-- pv_equiv track=rewrite | github.com/Estuardo07/Lab_C | mylib.py | eliminar_entre_llaves
-- ===== SOURCE A (Python) =====
-- def eliminar_entre_llaves(texto):
--     nuevo_texto = ""
--     entre_llaves = False
--
--     for caracter in texto:
--         if caracter == '{':
--             entre_llaves = True
--         elif caracter == '}':
--             entre_llaves = False
--         elif not entre_llaves:
--             nuevo_texto += caracter
--
--     return nuevo_texto
-- ===== SOURCE B (Python) =====
-- def eliminar_entre_llaves(texto):
--     out = []
--     i, n = 0, len(texto)
--     while i < n:
--         c = texto[i]
--         if c == '{':
--             j = texto.find('}', i + 1)
--             i = n if j < 0 else j + 1
--         else:
--             if c != '}':
--                 out.append(c)
--             i += 1
--     return ''.join(out)
-- ===== Notes on version B (the rewrite author's own statement) =====
-- stated objective: alternative
-- what changed: Replaces A's per-character boolean-flag state machine by an index-based block-skipping scan: on an opening brace it jumps directly past the next closing brace located with str.find, so no in-braces flag is carried through every character.
import Mathlib
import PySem

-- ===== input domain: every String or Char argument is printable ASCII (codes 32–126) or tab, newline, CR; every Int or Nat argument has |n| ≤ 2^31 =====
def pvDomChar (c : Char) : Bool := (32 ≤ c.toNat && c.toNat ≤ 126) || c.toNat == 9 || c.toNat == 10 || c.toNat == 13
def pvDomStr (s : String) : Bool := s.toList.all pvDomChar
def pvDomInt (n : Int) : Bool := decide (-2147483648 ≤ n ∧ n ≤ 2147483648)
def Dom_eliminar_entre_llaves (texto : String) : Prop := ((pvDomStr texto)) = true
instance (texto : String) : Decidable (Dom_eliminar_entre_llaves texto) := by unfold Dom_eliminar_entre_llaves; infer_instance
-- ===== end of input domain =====

-- B replaces A's per-character boolean-flag state machine by an index-based
-- block-skipping scan (on an opening brace it jumps directly past the next
-- closing brace with str.find); objective: alternative structure, return value
-- proved identical.

-- ===== PORT A =====
-- one step of A's for-loop: state = (nuevo_texto as chars, entre_llaves flag)
def pvStepA (st : List Char × Bool) (c : Char) : List Char × Bool :=
  if c = '{' then (st.1, true)
  else if c = '}' then (st.1, false)
  else if !st.2 then (st.1 ++ [c], st.2)
  else st

def eliminar_entre_llaves (texto : String) : String :=
  String.ofList ((texto.toList.foldl pvStepA ([], false)).1)

-- ===== PORT B =====
-- B's while-loop: cursor i over the fixed text s; on '{' jump past the next
-- '}' located with find(…, i+1) (cursor to n if there is none)
def pvAltLoop (out : List Char) (s : List Char) (i : Nat) : List Char :=
  if h : i < s.length then
    if s[i] = '{' then
      if PySem.Chars.findFrom s ['}'] ((i + 1 : Nat) : Int) < 0 then
        pvAltLoop out s s.length
      else
        pvAltLoop out s (PySem.Chars.findFrom s ['}'] ((i + 1 : Nat) : Int) + 1).toNat
    else if s[i] = '}' then pvAltLoop out s (i + 1)
    else pvAltLoop (out ++ [s[i]]) s (i + 1)
  else out
termination_by s.length - i
decreasing_by
  · omega
  · rename_i hj
    rw [PySem.Chars.findFrom_natCast s ['}'] (i + 1) (by omega)] at hj ⊢
    by_cases hf : PySem.Chars.find (s.drop (i + 1)) ['}'] = -1
    · simp [hf] at hj
    · have := PySem.Chars.neg_one_le_find (s.drop (i + 1)) ['}']
      simp only [if_neg hf] at hj ⊢
      omega
  · omega
  · omega

def eliminar_entre_llaves_alt (texto : String) : String :=
  String.ofList (pvAltLoop [] texto.toList 0)

-- ===== PRECONDITION & SPEC =====
def Spec_eliminar_entre_llaves (texto : String) (out : String) : Prop := out = eliminar_entre_llaves_alt texto
instance (texto : String) (out : String) : Decidable (Spec_eliminar_entre_llaves texto out) := by unfold Spec_eliminar_entre_llaves; infer_instance

-- ===== CLAIM (what is proved, stated in full; the proofs are below) =====
def Claim_equal_eliminar_entre_llaves : Prop := ∀ (texto : String), Dom_eliminar_entre_llaves texto → Spec_eliminar_entre_llaves texto (eliminar_entre_llaves texto)

-- ===== LEMMAS AND PROOFS =====

-- proof-side abstraction: the list after the first '}' ([] if there is none)
def pvDropBrace : List Char → List Char
  | [] => []
  | c :: cs => if c = '}' then cs else pvDropBrace cs

theorem pvDropBrace_of_not_mem (cs : List Char) (h : '}' ∉ cs) : pvDropBrace cs = [] := by
  induction cs with
  | nil => rfl
  | cons c cs ih =>
    simp only [List.mem_cons, not_or] at h
    simp [pvDropBrace, Ne.symm h.1, ih h.2]

theorem pvSingletonPrefix (a : Char) (l : List Char) : [a] <+: l ↔ l[0]? = some a := by
  cases l with
  | nil => simp
  | cons h t => simp [List.cons_prefix_cons, eq_comm]

theorem pvDropBrace_of_first (cs : List Char) (n : Nat)
    (hn : cs[n]? = some '}') (hmin : ∀ i, i < n → cs[i]? ≠ some '}') :
    pvDropBrace cs = cs.drop (n + 1) := by
  induction cs generalizing n with
  | nil => simp at hn
  | cons c cs ih =>
    by_cases hc : c = '}'
    · have hn0 : n = 0 := by
        by_contra h0
        exact hmin 0 (by omega) (by simp [hc])
      subst hc hn0; simp [pvDropBrace]
    · have hn0 : n ≠ 0 := by
        intro h0; subst h0; simp at hn; exact hc hn
      obtain ⟨m, rfl⟩ := Nat.exists_eq_succ_of_ne_zero hn0
      simp only [List.getElem?_cons_succ] at hn
      have : pvDropBrace cs = cs.drop (m + 1) := by
        refine ih m hn (fun i hi => ?_)
        have := hmin (i + 1) (by omega)
        simpa using this
      simp [pvDropBrace, hc, this]

-- when A's flag is up, everything until the first '}' is ignored
theorem pvFoldTrue (cs : List Char) (out : List Char) :
    (cs.foldl pvStepA (out, true)).1 = ((pvDropBrace cs).foldl pvStepA (out, false)).1 := by
  induction cs generalizing out with
  | nil => rfl
  | cons c cs ih =>
    by_cases hb : c = '}'
    · subst hb; simp [pvDropBrace, List.foldl_cons, pvStepA]
    · by_cases ho : c = '{'
      · subst ho
        simpa [pvDropBrace, List.foldl_cons, pvStepA] using ih out
      · simpa [pvDropBrace, List.foldl_cons, pvStepA, hb, ho] using ih out

theorem pvMain (s : List Char) (i : Nat) (out : List Char) (hi : i ≤ s.length) :
    ((s.drop i).foldl pvStepA (out, false)).1 = pvAltLoop out s i := by
  by_cases h : i < s.length
  · have hd : s.drop i = s[i] :: s.drop (i + 1) := List.drop_eq_getElem_cons h
    have hfr := PySem.Chars.findFrom_natCast s ['}'] (i + 1) (by omega)
    by_cases ho : s[i] = '{'
    · have hL : ((s.drop i).foldl pvStepA (out, false)).1
          = ((pvDropBrace (s.drop (i + 1))).foldl pvStepA (out, false)).1 := by
        rw [hd]
        simpa [List.foldl_cons, ho, pvStepA] using pvFoldTrue (s.drop (i + 1)) out
      rw [hL]
      by_cases hf : PySem.Chars.find (s.drop (i + 1)) ['}'] = -1
      · have hne : '}' ∉ s.drop (i + 1) := by
          have := (PySem.Chars.find_eq_neg_one_iff (s.drop (i + 1)) ['}']).mp hf
          intro hmem
          exact this ((List.singleton_infix_iff '}' (s.drop (i + 1))).mpr hmem)
        rw [pvDropBrace_of_not_mem _ hne]
        conv_rhs => rw [pvAltLoop]
        simp only [dif_pos h, if_pos ho, hfr, if_pos hf]
        rw [if_pos (by norm_num : (-1 : Int) < 0), pvAltLoop]
        simp
      · have h0 : 0 ≤ PySem.Chars.find (s.drop (i + 1)) ['}'] := by
          have := PySem.Chars.neg_one_le_find (s.drop (i + 1)) ['}']
          omega
        obtain ⟨hpre, hmin⟩ := PySem.Chars.find_spec h0
        set n0 : Nat := (PySem.Chars.find (s.drop (i + 1)) ['}']).toNat with hn0
        have hget : (s.drop (i + 1))[n0]? = some '}' := by
          have := (pvSingletonPrefix '}' ((s.drop (i + 1)).drop n0)).mp hpre
          simpa using this
        have hlt : n0 < (s.drop (i + 1)).length := by
          have := List.getElem?_eq_some_iff.mp hget
          exact this.1
        have hminget : ∀ k, k < n0 → (s.drop (i + 1))[k]? ≠ some '}' := by
          intro k hk hcontra
          exact hmin k hk ((pvSingletonPrefix '}' ((s.drop (i + 1)).drop k)).mpr (by simpa using hcontra))
        have hdb : pvDropBrace (s.drop (i + 1)) = s.drop (i + 1 + (n0 + 1)) := by
          rw [pvDropBrace_of_first (s.drop (i + 1)) n0 hget hminget, List.drop_drop]
        rw [hdb]
        have hle : i + 1 + (n0 + 1) ≤ s.length := by
          simp only [List.length_drop] at hlt; omega
        rw [pvMain s (i + 1 + (n0 + 1)) out hle]
        conv_rhs => rw [pvAltLoop]
        simp only [dif_pos h, if_pos ho, hfr, if_neg hf]
        have hlt0 : ¬ ((i + 1 : Nat) : Int) + PySem.Chars.find (s.drop (i + 1)) ['}'] < 0 := by omega
        simp only [if_neg hlt0]
        congr 1
        omega
    · by_cases hb : s[i] = '}'
      · have hL : ((s.drop i).foldl pvStepA (out, false)).1
            = ((s.drop (i + 1)).foldl pvStepA (out, false)).1 := by
          rw [hd]; simp [List.foldl_cons, pvStepA, hb]
        rw [hL, pvMain s (i + 1) out (by omega)]
        conv_rhs => rw [pvAltLoop]
        simp [h, hb]
      · have hL : ((s.drop i).foldl pvStepA (out, false)).1
            = ((s.drop (i + 1)).foldl pvStepA (out ++ [s[i]], false)).1 := by
          rw [hd]
          simp only [List.foldl_cons, pvStepA, if_neg ho, if_neg hb, Bool.not_false, if_true]
        rw [hL, pvMain s (i + 1) (out ++ [s[i]]) (by omega)]
        conv_rhs => rw [pvAltLoop]
        simp [h, ho, hb]
  · have hi' : i = s.length := by omega
    subst hi'
    rw [pvAltLoop]
    simp
termination_by s.length - i
decreasing_by
  · omega
  · omega
  · omega

-- ===== VERDICT (by name: the statement is the Claim_ definition above) =====
theorem eliminar_entre_llaves_spec : Claim_equal_eliminar_entre_llaves := by
  intro texto _
  unfold Spec_eliminar_entre_llaves eliminar_entre_llaves eliminar_entre_llaves_alt
  exact congrArg String.ofList (by simpa using pvMain texto.toList 0 [] (by omega))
=====
### [Work to be completed]
Copy the entries above exactly, but only from the line holding "simp [h, hb]" through the line holding "intro texto _", both included.

### [Solution to the problem]
        simp [h, hb]
      · have hL : ((s.drop i).foldl pvStepA (out, false)).1
            = ((s.drop (i + 1)).foldl pvStepA (out ++ [s[i]], false)).1 := by
          rw [hd]
          simp only [List.foldl_cons, pvStepA, if_neg ho, if_neg hb, Bool.not_false, if_true]
        rw [hL, pvMain s (i + 1) (out ++ [s[i]]) (by omega)]
        conv_rhs => rw [pvAltLoop]
        simp [h, ho, hb]
  · have hi' : i = s.length := by omega
    subst hi'
    rw [pvAltLoop]
    simp
termination_by s.length - i
decreasing_by
  · omega
  · omega
  · omega

-- ===== VERDICT (by name: the statement is the Claim_ definition above) =====
theorem eliminar_entre_llaves_spec : Claim_equal_eliminar_entre_llaves := by
  intro texto _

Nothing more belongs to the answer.